About 19 of the parents of the abducted girls have died as a result of trauma, while the rest have been living in grief, PREMIUM TIMES learnt.
Mrs. Bukar said her hope was rekindled with the release of 21 of the Chibok schoolgirls on October 13, last year.
“My daughter’s name is Hajara Isa”, she said in a somber voice.
“We are still looking up to God for his kindness. If our girls are still alive, He should help us see that they come out safely just the way the 21 others were released.”
Mrs. Bukar, a mother of four, said she was informed by the 21 released girls who visited Chibok last Christmas that her daughter was alive and sent her greetings.

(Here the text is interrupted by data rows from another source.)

-- pv_equiv track=rewrite | github.com/dgsim126/Algo_Study_2 | Programmers/심동근/2505/250523/나무 높이 gpt.py | solution
-- ===== SOURCE A (Python) =====
-- def solution(N, trees):
--     # 가장 큰 나무 높이를 찾음 (모든 나무를 이 높이까지 자라게 해야 함)
--     max_height = max(trees)
--
--     even = 0  # 2단씩 자라는 날에 필요한 횟수 누적
--     odd = 0   # 1단씩 자라는 날에 필요한 횟수 누적
--
--     for t in trees:
--         diff = max_height - t  # 각 나무가 자라야 할 높이 차이
--
--         even += diff // 2      # 2단씩 자라게 하는 날에 필요한 횟수 누적
--         odd += diff % 2        # 나머지 1단씩 자라야 하는 날은 odd에 누적
--
--     # 그리디하게 자라게 하되, 번갈아가며 1과 2를 쓰는 방식으로 최적화가 필요
--     # 2단 자람이 1단 자람보다 많을 때는, 2를 줄이고 1을 늘려서 균형을 맞춤
--     # 이는 "2, 2"를 "1, 1, 1"로 바꿔서 더 나은 방식으로 일 수를 줄이기 위함
--     if even > odd:
--         while abs(even - odd) > 1:
--             even -= 1
--             odd += 2  # 2단 자람 1회를 없애고 1단 자람 2회로 대체 (실질적으로 더 효율적인 구조)
--
--     # 최종적으로 결과 계산
--     if odd > even:
--         # 1단 자람이 많다면, "1, 2, 1, 2..." 형태로 진행되기 때문에
--         # 1단 자람 수 * 2 - 1 (마지막에 1만 쓰고 끝낼 수 있음)
--         result = odd * 2 - 1
--     elif even > odd:
--         # 2단 자람이 많다면, 그냥 2, 2, 2... 형태로 가능하므로 2 * even
--         result = even * 2
--     else:
--         # 1단과 2단 자람 수가 같다면, 1, 2, 1, 2,... 완전히 번갈아 가능
--         result = even + odd
--
--     return result
-- ===== SOURCE B (Python) =====
-- def solution(N, trees):
--     m = max(trees)
--     diffs = [m - t for t in trees]
--     odd = sum(d % 2 for d in diffs)
--     even = (sum(diffs) - odd) // 2
--     d = even - odd
--     if d > 1:
--         r = d % 3
--         dstar = 0 if r == 0 else (1 if r == 1 else -1)
--         k = (d - dstar) // 3
--         even -= k
--         odd += 2 * k
--     if odd > even:
--         return odd * 2 - 1
--     if even > odd:
--         return even * 2
--     return even + odd
-- ===== Notes on version B (the rewrite author's own statement) =====
-- stated objective: faster
-- what changed: The value-dependent rebalancing while loop (one iteration per unit of even-odd imbalance) is replaced by a closed-form computation of the final even/odd counts via (even-odd) mod 3, and the per-tree even/odd accumulation is replaced by a sum of diffs plus a parity sum.
import Mathlib
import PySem

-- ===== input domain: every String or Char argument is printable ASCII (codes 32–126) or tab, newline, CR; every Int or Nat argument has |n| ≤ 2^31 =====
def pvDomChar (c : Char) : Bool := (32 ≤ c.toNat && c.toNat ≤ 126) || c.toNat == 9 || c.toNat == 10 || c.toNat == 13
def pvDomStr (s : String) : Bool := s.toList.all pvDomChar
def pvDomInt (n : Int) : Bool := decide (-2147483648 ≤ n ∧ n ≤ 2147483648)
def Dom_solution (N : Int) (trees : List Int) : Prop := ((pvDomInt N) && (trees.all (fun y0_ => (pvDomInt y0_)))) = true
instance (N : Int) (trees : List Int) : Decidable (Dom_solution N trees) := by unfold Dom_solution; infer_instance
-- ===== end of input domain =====

-- B replaces A's value-dependent rebalancing while loop by closed-form arithmetic (asymptotically faster).

-- ===== PORT A =====
-- the 'while abs(even-odd) > 1: even -= 1; odd += 2' loop; ported with a fuel guard
-- (fuel (even-odd).toNat is enough: each iteration lowers even-odd by 3 and the loop
-- is only entered with even > odd, so it runs at most (even-odd) times)
def solutionLoop : Nat → Int → Int → Int × Int
  | 0, e, o => (e, o)
  | f + 1, e, o => if (e - o).natAbs > 1 then solutionLoop f (e - 1) (o + 2) else (e, o)

def solution (N : Int) (trees : List Int) : Int :=
  match PySem.List.max? trees (fun x => x) with
  | none => 0   -- Python raises ValueError on max([]); excluded by Pre_solution
  | some max_height =>
    let eo := trees.foldl
      (fun (p : Int × Int) t =>
        (p.1 + PySem.Int.floordiv (max_height - t) 2, p.2 + PySem.Int.mod (max_height - t) 2))
      (0, 0)
    let eo2 := if eo.1 > eo.2 then solutionLoop (eo.1 - eo.2).toNat eo.1 eo.2 else eo
    if eo2.2 > eo2.1 then eo2.2 * 2 - 1
    else if eo2.1 > eo2.2 then eo2.1 * 2
    else eo2.1 + eo2.2

-- ===== PORT B =====
def solution_alt (N : Int) (trees : List Int) : Int :=
  match PySem.List.max? trees (fun x => x) with
  | none => 0   -- Python raises ValueError on max([]); excluded by Pre_solution
  | some m =>
    let diffs := trees.map (fun t => m - t)
    let odd := (diffs.map (fun d => PySem.Int.mod d 2)).sum
    let even := PySem.Int.floordiv (diffs.sum - odd) 2
    let d := even - odd
    let eo :=
      if d > 1 then
        let r := PySem.Int.mod d 3
        let dstar : Int := if r = 0 then 0 else if r = 1 then 1 else -1
        let k := PySem.Int.floordiv (d - dstar) 3
        (even - k, odd + 2 * k)
      else (even, odd)
    if eo.2 > eo.1 then eo.2 * 2 - 1
    else if eo.1 > eo.2 then eo.1 * 2
    else eo.1 + eo.2

-- ===== PRECONDITION & SPEC =====
-- A raises ValueError (max of empty sequence) on trees = []; B does too. Excluded.
def Pre_solution (N : Int) (trees : List Int) : Prop := trees ≠ []
instance (N : Int) (trees : List Int) : Decidable (Pre_solution N trees) := by unfold Pre_solution; infer_instance
def pvWitness_solution : Int × List Int := (3, [2, 4, 4])

def Spec_solution (N : Int) (trees : List Int) (out : Int) : Prop := out = solution_alt N trees
instance (N : Int) (trees : List Int) (out : Int) : Decidable (Spec_solution N trees out) := by unfold Spec_solution; infer_instance

-- ===== CLAIM (what is proved, stated in full; the proofs are below) =====
def Claim_equal_solution : Prop := ∀ (N : Int) (trees : List Int), Dom_solution N trees → Pre_solution N trees → Spec_solution N trees (solution N trees)

-- ===== LEMMAS AND PROOFS =====

-- B's closed-form adjustment, as a standalone pair function (mirrors the inline 'if d > 1' block of solution_alt)
def adjustPair (e o : Int) : Int × Int :=
  if e - o > 1 then
    let r := PySem.Int.mod (e - o) 3
    let dstar : Int := if r = 0 then 0 else if r = 1 then 1 else -1
    let k := PySem.Int.floordiv (e - o - dstar) 3
    (e - k, o + 2 * k)
  else (e, o)

theorem adjustPair_step (e o : Int) (h : 2 ≤ e - o) :
    adjustPair e o = adjustPair (e - 1) (o + 2) := by
  simp only [adjustPair,
    PySem.Int.mod_eq_emod_of_pos (show (0:Int) < 3 by norm_num),
    PySem.Int.floordiv_eq_ediv_of_pos (show (0:Int) < 3 by norm_num),
    ]
  split_ifs <;> simp only [Prod.mk.injEq] <;> omega

theorem loop_eq_adjust (f : Nat) (e o : Int) (hlo : -1 ≤ e - o) (hhi : e - o ≤ 1 + 3 * f) :
    solutionLoop f e o = adjustPair e o := by
  induction f generalizing e o with
  | zero =>
    show (e, o) = adjustPair e o
    simp only [adjustPair]
    rw [if_neg (by omega)]
  | succ f ih =>
    show (if (e - o).natAbs > 1 then solutionLoop f (e - 1) (o + 2) else (e, o)) = adjustPair e o
    by_cases hc : (e - o).natAbs > 1
    · rw [if_pos hc]
      have h2 : 2 ≤ e - o := by omega
      rw [ih (e - 1) (o + 2) (by omega) (by omega), adjustPair_step e o h2]
    · rw [if_neg hc]
      simp only [adjustPair]
      rw [if_neg (by omega)]

theorem fold_acc (L : List Int) (m a b : Int) :
    L.foldl (fun (p : Int × Int) t =>
        (p.1 + PySem.Int.floordiv (m - t) 2, p.2 + PySem.Int.mod (m - t) 2)) (a, b)
    = (a + ((L.map (fun t => m - t)).map (fun d => PySem.Int.floordiv d 2)).sum,
       b + ((L.map (fun t => m - t)).map (fun d => PySem.Int.mod d 2)).sum) := by
  induction L generalizing a b with
  | nil => simp [List.foldl]
  | cons x xs ih =>
    simp only [List.foldl, List.map, List.sum_cons]
    rw [ih]
    apply Prod.ext <;> simp <;> ring

theorem sum_split (diffs : List Int) :
    (diffs.map (fun d => PySem.Int.floordiv d 2)).sum * 2
      + (diffs.map (fun d => PySem.Int.mod d 2)).sum = diffs.sum := by
  induction diffs with
  | nil => simp
  | cons x xs ih =>
    simp only [List.map, List.sum_cons]
    have hx := PySem.Int.floordiv_mul_add_mod x 2
    linarith

theorem even_closed (diffs : List Int) :
    PySem.Int.floordiv (diffs.sum - (diffs.map (fun d => PySem.Int.mod d 2)).sum) 2
      = (diffs.map (fun d => PySem.Int.floordiv d 2)).sum := by
  have h := sum_split diffs
  rw [PySem.Int.floordiv_eq_ediv_of_pos (show (0:Int) < 2 by norm_num)]
  omega

-- ===== VERDICT (by name: the statement is the Claim_ definition above) =====
theorem solution_spec : Claim_equal_solution := by
  intro N trees _hdom hpre
  unfold Spec_solution solution solution_alt
  cases hmax : PySem.List.max? trees (fun x => x) with
  | none => exact absurd ((PySem.List.max?_eq_none_iff trees (fun x => x)).mp hmax) hpre
  | some m =>
    dsimp only
    rw [fold_acc trees m 0 0]
    simp only [zero_add, even_closed]
    set diffs := trees.map (fun t => m - t) with hdiffs
    set E := (diffs.map (fun d => PySem.Int.floordiv d 2)).sum with hE
    set O := (diffs.map (fun d => PySem.Int.mod d 2)).sum with hO
    by_cases hgt : E > O
    · rw [if_pos hgt]
      rw [loop_eq_adjust (E - O).toNat E O (by omega) (by omega)]
      simp only [adjustPair]
    · rw [if_neg hgt]
      rw [if_neg (show ¬ (E - O > 1) by omega)]
-- pv_equiv track=rewrite | github.com/estansifer/cyoa | chocolate.py | compute_losers
-- ===== SOURCE A (Python) =====
-- def valid_move(a, b):
--     bite = None
--     n = len(a)
--     for i in range(0, n):
--         if a[i] < b[i]:
--             return False
--         if a[i] > b[i]:
--             if (bite is None) or (bite == b[i]):
--                 bite = b[i]
--             else:
--                 return False
--     return not (bite is None)
--
-- def next(a, k):
--     n = len(a)
--     i = n - 1
--     while a[i] == k:
--         i -= 1
--     a[i] += 1
--     for j in range(i + 1, n):
--         a[j] = a[i]
--
-- def compute_losers(n, k):
--     losers = []
--     a = n * [0]
--
--     while a[0] < k:
--         next(a, k)
--         if choose_move(a, losers) is None:
--             losers.append(a[:])
--
--     return losers
--
-- def choose_move(a, losers):
--     for loser in losers:
--         if valid_move(a, loser):
--             return loser
--     return None
-- ===== SOURCE B (Python) =====
-- def compute_losers(n, k):
--     # Push/pull flip of the winner test: instead of scanning all known losers with
--     # valid_move, directly generate every losing-candidate predecessor (lower one
--     # contiguous block of a to a single value) and look it up in a hash set.
--     losers = []
--     loser_set = set()
--     a = n * [0]
--
--     while a[0] < k:
--         # advance a to the next non-decreasing position (same order as before)
--         i = n - 1
--         while a[i] == k:
--             i -= 1
--         a[i] += 1
--         for j in range(i + 1, n):
--             a[j] = a[i]
--
--         if not _has_losing_move(a, loser_set):
--             losers.append(a[:])
--             loser_set.add(tuple(a))
--
--     return losers
--
-- def _has_losing_move(a, loser_set):
--     n = len(a)
--     for s in range(n):
--         lo = a[s - 1] if s > 0 else 0
--         for v in range(lo, a[s]):
--             head = tuple(a[:s])
--             for e in range(s, n):
--                 if head + (v,) * (e - s + 1) + tuple(a[e + 1:]) in loser_set:
--                     return True
--     return False
-- ===== Notes on version B (the rewrite author's own statement) =====
-- stated objective: alternative
-- what changed: The per-position linear scan over all previously found losers (choose_move/valid_move) is replaced by directly generating every candidate predecessor (lowering one contiguous block of the non-decreasing position to a single value) and testing each with an O(1) hash-set lookup of known losers.
-- outside the precondition, e.g. on compute_losers(0, 3): A raises IndexError, B raises IndexError
import Mathlib
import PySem

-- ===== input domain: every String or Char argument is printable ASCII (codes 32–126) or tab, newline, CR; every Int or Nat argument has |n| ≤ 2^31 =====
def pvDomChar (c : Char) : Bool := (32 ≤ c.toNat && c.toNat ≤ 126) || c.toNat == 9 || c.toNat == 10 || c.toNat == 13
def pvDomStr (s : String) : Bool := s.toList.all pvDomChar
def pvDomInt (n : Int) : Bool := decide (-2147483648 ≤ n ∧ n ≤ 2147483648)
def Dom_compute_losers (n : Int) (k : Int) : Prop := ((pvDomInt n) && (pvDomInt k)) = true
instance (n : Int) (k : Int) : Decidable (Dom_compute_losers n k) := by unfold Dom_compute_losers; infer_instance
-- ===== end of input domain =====

-- B replaces A's per-position scan of all known losers (choose_move/valid_move) by direct
-- generation of the O(n²·k) lowerings of one contiguous block of a to a single value, each
-- looked up in a hash set of losers; objective: alternative (hash lookup instead of inner scan).

-- Fuel bound shared by both loop ports (a totality guard, not part of either algorithm):
-- C(n+k, k) ≥ the number of positions the enumeration can visit.
def pvFuel (n k : Nat) : Nat :=
  (List.range (min n k)).foldl (fun acc i => acc * (n + k - i) / (i + 1)) 1

-- Advance `a` to the next position (Python `next(a, k)`, identical inline code in both
-- Pythons): scan from the right past entries equal to k, increment, fill the tail.
-- Ported on the reversed list.
def nextRev (k : Int) : List Int → List Int
  | [] => []
  | x :: xs =>
    if x = k then
      match nextRev k xs with
      | [] => []
      | y :: ys => y :: y :: ys
    else (x + 1) :: xs

def nextPos (a : List Int) (k : Int) : List Int := (nextRev k a.reverse).reverse

-- ===== PORT A =====
def valid_move_loop : List Int → List Int → Option Int → Bool
  | [], _, bite => bite.isSome
  | _ :: _, [], bite => bite.isSome   -- unreachable in compute_losers (equal lengths)
  | x :: xs, y :: ys, bite =>
    if x < y then false
    else if y < x then
      match bite with
      | none => valid_move_loop xs ys (some y)
      | some w => if w = y then valid_move_loop xs ys (some y) else false
    else valid_move_loop xs ys bite

def valid_move (a b : List Int) : Bool := valid_move_loop a b none
-- ===== CLAIM (what is proved, stated in full; the proofs are below) =====
def Claim_equal_countGoodIntegersOnPath : Prop := ∀ (l : Int) (r : Int) (directions : String), Dom_countGoodIntegersOnPath l r directions → Pre_countGoodIntegersOnPath l r directions → Spec_countGoodIntegersOnPath l r directions (countGoodIntegersOnPath l r directions)

-- ===== LEMMAS AND PROOFS =====

-- the cache-free recursion the memoised port computes
def pvA_dp (pos : PySem.Set Int) (nls : List Int) : Nat → Nat → Int → Bool → Int
  | 0, _, _, _ => 1
  | fuel + 1, idx, lstV, isLimit =>
    let up : Int := if isLimit then PySem.List.pyGetD nls (idx : Int) 0 else 9
    (PySem.List.pyRange 0 (up + 1) 1).foldl (fun res d =>
      if PySem.Set.contains pos (idx : Int) then
        (if lstV ≤ d then res + pvA_dp pos nls fuel (idx + 1) d (isLimit && decide (d = up)) else res)
      else res + pvA_dp pos nls fuel (idx + 1) lstV (isLimit && decide (d = up))) 0

-- every cached value is the cache-free dp value at its key
def MemoSound (pos : PySem.Set Int) (nls : List Int)
    (memo : PySem.Dict (Nat × Int × Bool) Int) : Prop :=
  ∀ i v b r, PySem.Dict.get? memo (i, v, b) = some r → r = pvA_dp pos nls (16 - i) i v b
-- pv_equiv track=rewrite | github.com/16arpi/wikilink | scripts/datasets.py | make_output
-- ===== SOURCE A (Python) =====
-- def make_output(input_ids, offset_mapping, sets):
--     in_sets, _ = sets
--
--     mirror = []
--     last = 0
--     for id, mapping in zip(input_ids, offset_mapping):
--         map_start, map_end = mapping
--
--
--         if map_start == map_end == 0:
--             mirror.append(0)
--             continue
--
--         map_set = set(range(map_start, map_end))
--
--         if map_set.intersection(in_sets):
--             if last == 0:
--                 mirror.append(1)
--                 last = 1
--             else:
--                 mirror.append(2)
--                 last = 2
--         else:
--             mirror.append(0)
--             last = 0
--
--     return mirror
-- ===== SOURCE B (Python) =====
-- def make_output(input_ids, offset_mapping, sets):
--     in_sets, _ = sets
--     positions = sorted(in_sets)
--
--     def bisect_left(a, x):
--         lo, hi = 0, len(a)
--         while lo < hi:
--             mid = (lo + hi) // 2
--             if a[mid] < x:
--                 lo = mid + 1
--             else:
--                 hi = mid
--         return lo
--
--     # pass 1: per token, None = padding, else whether the span [s, e) contains a link position
--     flags = [None if (s == 0 and e == 0)
--              else bisect_left(positions, s) < bisect_left(positions, e)
--              for _, (s, e) in zip(input_ids, offset_mapping)]
--     # pass 2: turn overlap flags into BIO-like labels (padding does not reset last)
--     out = []
--     last = 0
--     for f in flags:
--         if f is None:
--             out.append(0)
--         elif f:
--             last = 1 if last == 0 else 2
--             out.append(last)
--         else:
--             last = 0
--             out.append(0)
--     return out
-- ===== Notes on version B (the rewrite author's own statement) =====
-- stated objective: alternative
-- what changed: Splits A's single stateful loop into two staged passes (a map computing per-token overlap flags, then a scan turning flags into BIO labels) and replaces the per-token set(range(s,e)) construction plus set intersection with two binary searches on a once-sorted position list (overlap iff bisect_left(positions,s) < bisect_left(positions,e)).
import Mathlib
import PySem

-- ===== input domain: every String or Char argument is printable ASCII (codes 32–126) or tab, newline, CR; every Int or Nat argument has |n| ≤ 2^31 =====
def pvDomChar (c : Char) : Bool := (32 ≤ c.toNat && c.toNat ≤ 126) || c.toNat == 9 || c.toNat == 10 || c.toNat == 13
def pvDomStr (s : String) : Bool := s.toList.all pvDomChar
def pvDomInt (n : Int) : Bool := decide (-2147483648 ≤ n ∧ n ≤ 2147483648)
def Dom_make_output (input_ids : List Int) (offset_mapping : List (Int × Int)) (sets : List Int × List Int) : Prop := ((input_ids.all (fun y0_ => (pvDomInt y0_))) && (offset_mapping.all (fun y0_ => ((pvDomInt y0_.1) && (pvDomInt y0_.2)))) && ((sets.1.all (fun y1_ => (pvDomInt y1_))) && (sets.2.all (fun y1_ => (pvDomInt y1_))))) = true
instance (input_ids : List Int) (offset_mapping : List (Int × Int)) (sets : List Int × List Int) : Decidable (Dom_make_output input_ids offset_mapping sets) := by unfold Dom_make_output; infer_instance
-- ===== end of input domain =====

-- B replaces A's single stateful loop (building set(range(s,e)) and intersecting it with
-- in_sets per token) by two staged passes: a map computing per-token overlap flags via two
-- binary searches on a once-sorted position list, then a scan turning flags into BIO labels.

-- ===== PORT A =====
def stepA (in_sets : List Int) (st : List Int × Int) (p : Int × (Int × Int)) : List Int × Int :=
  let map_start := p.2.1
  let map_end := p.2.2
  if map_start = map_end ∧ map_end = 0 then
    (st.1 ++ [(0 : Int)], st.2)
  else
    let map_set : PySem.Set Int := PySem.Set.ofList (PySem.List.pyRange map_start map_end 1)
    if PySem.Set.inter map_set in_sets ≠ [] then
      if st.2 = 0 then (st.1 ++ [(1 : Int)], 1) else (st.1 ++ [(2 : Int)], 2)
    else
      (st.1 ++ [(0 : Int)], 0)

def make_output (input_ids : List Int) (offset_mapping : List (Int × Int)) (sets : List Int × List Int) : List Int :=
  (List.foldl (stepA sets.1) ([], 0) (input_ids.zip offset_mapping)).1

-- ===== PORT B =====
-- pass 1 of Source B: None for padding, else bisect_left(positions,s) < bisect_left(positions,e)
-- (Source B's hand-written bisect_left is the standard bisect_left loop = PySem.List.bisectLeft)
def flagOf (positions : List Int) (m : Int × Int) : Option Bool :=
  if m.1 = 0 ∧ m.2 = 0 then none
  else some (decide (PySem.List.bisectLeft positions m.1 < PySem.List.bisectLeft positions m.2))

-- pass 2 of Source B: the flags → labels scan, carrying 'last' (padding leaves it unchanged)
def labelFlags : Int → List (Option Bool) → List Int
  | _, [] => []
  | last, none :: t => 0 :: labelFlags last t
  | last, some true :: t =>
      let l : Int := if last = 0 then 1 else 2
      l :: labelFlags l t
  | _, some false :: t => 0 :: labelFlags 0 t

def make_output_alt (input_ids : List Int) (offset_mapping : List (Int × Int)) (sets : List Int × List Int) : List Int :=
  let positions := PySem.List.sorted sets.1 (fun x => x) false
  labelFlags 0 ((input_ids.zip offset_mapping).map (fun p => flagOf positions p.2))

-- ===== PRECONDITION & SPEC =====
def Spec_make_output (input_ids : List Int) (offset_mapping : List (Int × Int)) (sets : List Int × List Int) (out : List Int) : Prop := out = make_output_alt input_ids offset_mapping sets
instance (input_ids : List Int) (offset_mapping : List (Int × Int)) (sets : List Int × List Int) (out : List Int) : Decidable (Spec_make_output input_ids offset_mapping sets out) := by unfold Spec_make_output; infer_instance

-- ===== CLAIM (what is proved, stated in full; the proofs are below) =====
def Claim_equal_make_output : Prop := ∀ (input_ids : List Int) (offset_mapping : List (Int × Int)) (sets : List Int × List Int), Dom_make_output input_ids offset_mapping sets → Spec_make_output input_ids offset_mapping sets (make_output input_ids offset_mapping sets)

-- ===== LEMMAS AND PROOFS =====
-- bisect_left on the sorted positions finds an element in [s, e) iff one exists
lemma bisect_window (positions : List Int)
    (hsort : positions.Pairwise (· ≤ ·)) (s e : Int) :
    PySem.List.bisectLeft positions s < PySem.List.bisectLeft positions e ↔
      ∃ p ∈ positions, s ≤ p ∧ p < e := by
  obtain ⟨hsle, hslt, hsge⟩ := PySem.List.bisectLeft_spec positions s hsort
  obtain ⟨hele, helt, hege⟩ := PySem.List.bisectLeft_spec positions e hsort
  constructor
  · intro h
    have hi : PySem.List.bisectLeft positions s < positions.length :=
      lt_of_lt_of_le h hele
    refine ⟨positions[PySem.List.bisectLeft positions s], List.getElem_mem hi, ?_, ?_⟩
    · exact hsge _ hi le_rfl
    · exact helt _ hi h
  · rintro ⟨p, hp, hsp, hpe⟩
    obtain ⟨j, hj, rfl⟩ := List.getElem_of_mem hp
    have h1 : PySem.List.bisectLeft positions s ≤ j := by
      by_contra hc
      exact absurd (hslt j hj (by omega)) (by omega)
    have h2 : j < PySem.List.bisectLeft positions e := by
      by_contra hc
      exact absurd (hege j hj (by omega)) (by omega)
    omega

-- A's overlap test (nonempty intersection of {s..e-1} with in_sets) equals B's bisect test
lemma inter_ne_iff (in_sets : List Int) (s e : Int) :
    PySem.Set.inter (PySem.Set.ofList (PySem.List.pyRange s e 1)) in_sets ≠ [] ↔
      PySem.List.bisectLeft (PySem.List.sorted in_sets (fun x => x) false) s <
        PySem.List.bisectLeft (PySem.List.sorted in_sets (fun x => x) false) e := by
  rw [bisect_window _ (PySem.List.sorted_pairwise in_sets (fun x => x)),
    ← List.isEmpty_eq_false_iff, List.isEmpty_eq_false_iff_exists_mem]
  simp only [PySem.Set.mem_inter, PySem.Set.mem_ofList, PySem.List.mem_pyRange_one,
    PySem.List.mem_sorted]
  tauto

-- invariant: A's fold from (acc, last) appends exactly B's labels for the remaining flags
lemma fold_label (in_sets : List Int) (l : List (Int × (Int × Int))) (acc : List Int) (last : Int) :
    (List.foldl (stepA in_sets) (acc, last) l).1 =
      acc ++ labelFlags last
        (l.map (fun p => flagOf (PySem.List.sorted in_sets (fun x => x) false) p.2)) := by
  induction l generalizing acc last with
  | nil => simp [labelFlags]
  | cons a t ih =>
    simp only [List.foldl_cons, List.map_cons]
    by_cases hpad : a.2.1 = a.2.2 ∧ a.2.2 = 0
    · have hpad' : a.2.1 = 0 ∧ a.2.2 = 0 := ⟨hpad.1.trans hpad.2, hpad.2⟩
      simp [stepA, flagOf, hpad, hpad', labelFlags, ih]
    · have hpad' : ¬ (a.2.1 = 0 ∧ a.2.2 = 0) := by
        intro h; exact hpad ⟨h.1.trans h.2.symm, h.2⟩
      by_cases hov : PySem.List.bisectLeft (PySem.List.sorted in_sets (fun x => x) false) a.2.1 <
          PySem.List.bisectLeft (PySem.List.sorted in_sets (fun x => x) false) a.2.2
      · have hne := (inter_ne_iff in_sets a.2.1 a.2.2).mpr hov
        by_cases hl : last = 0 <;>
          simp [stepA, flagOf, hpad, hpad', hne, hov, hl, labelFlags, ih]
      · have hne : ¬ PySem.Set.inter (PySem.Set.ofList (PySem.List.pyRange a.2.1 a.2.2 1)) in_sets ≠ [] :=
          fun h => hov ((inter_ne_iff in_sets a.2.1 a.2.2).mp h)
        simp [stepA, flagOf, hpad, hpad', hne, hov, labelFlags, ih]

-- ===== VERDICT (by name: the statement is the Claim_ definition above) =====
theorem make_output_spec : Claim_equal_make_output := by
  intro input_ids offset_mapping sets _
  unfold Spec_make_output make_output make_output_alt
  rw [fold_label]
  simp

“When the freed girls were brought to Chibok to celebrate Christmas, we were able to interact with them and they informed me that my daughter is well, and that she sent her greeting and asked that I should also continue to pray for her. I don’t know how true this sweet news could be, but it gladdened my heart because it comes from some of her peers.
“I will not give up hope on her. The God that answered the prayers of other parents will surely answer my own and those of others yet to be freed as well.”
ANOTHER MOTHER GRIEFS
Another mother of one of the girls, who chose not to mention her name for her personal safety within the community, said she was not happy that community leaders in Chibok castigated those who had publicly lamented their situation.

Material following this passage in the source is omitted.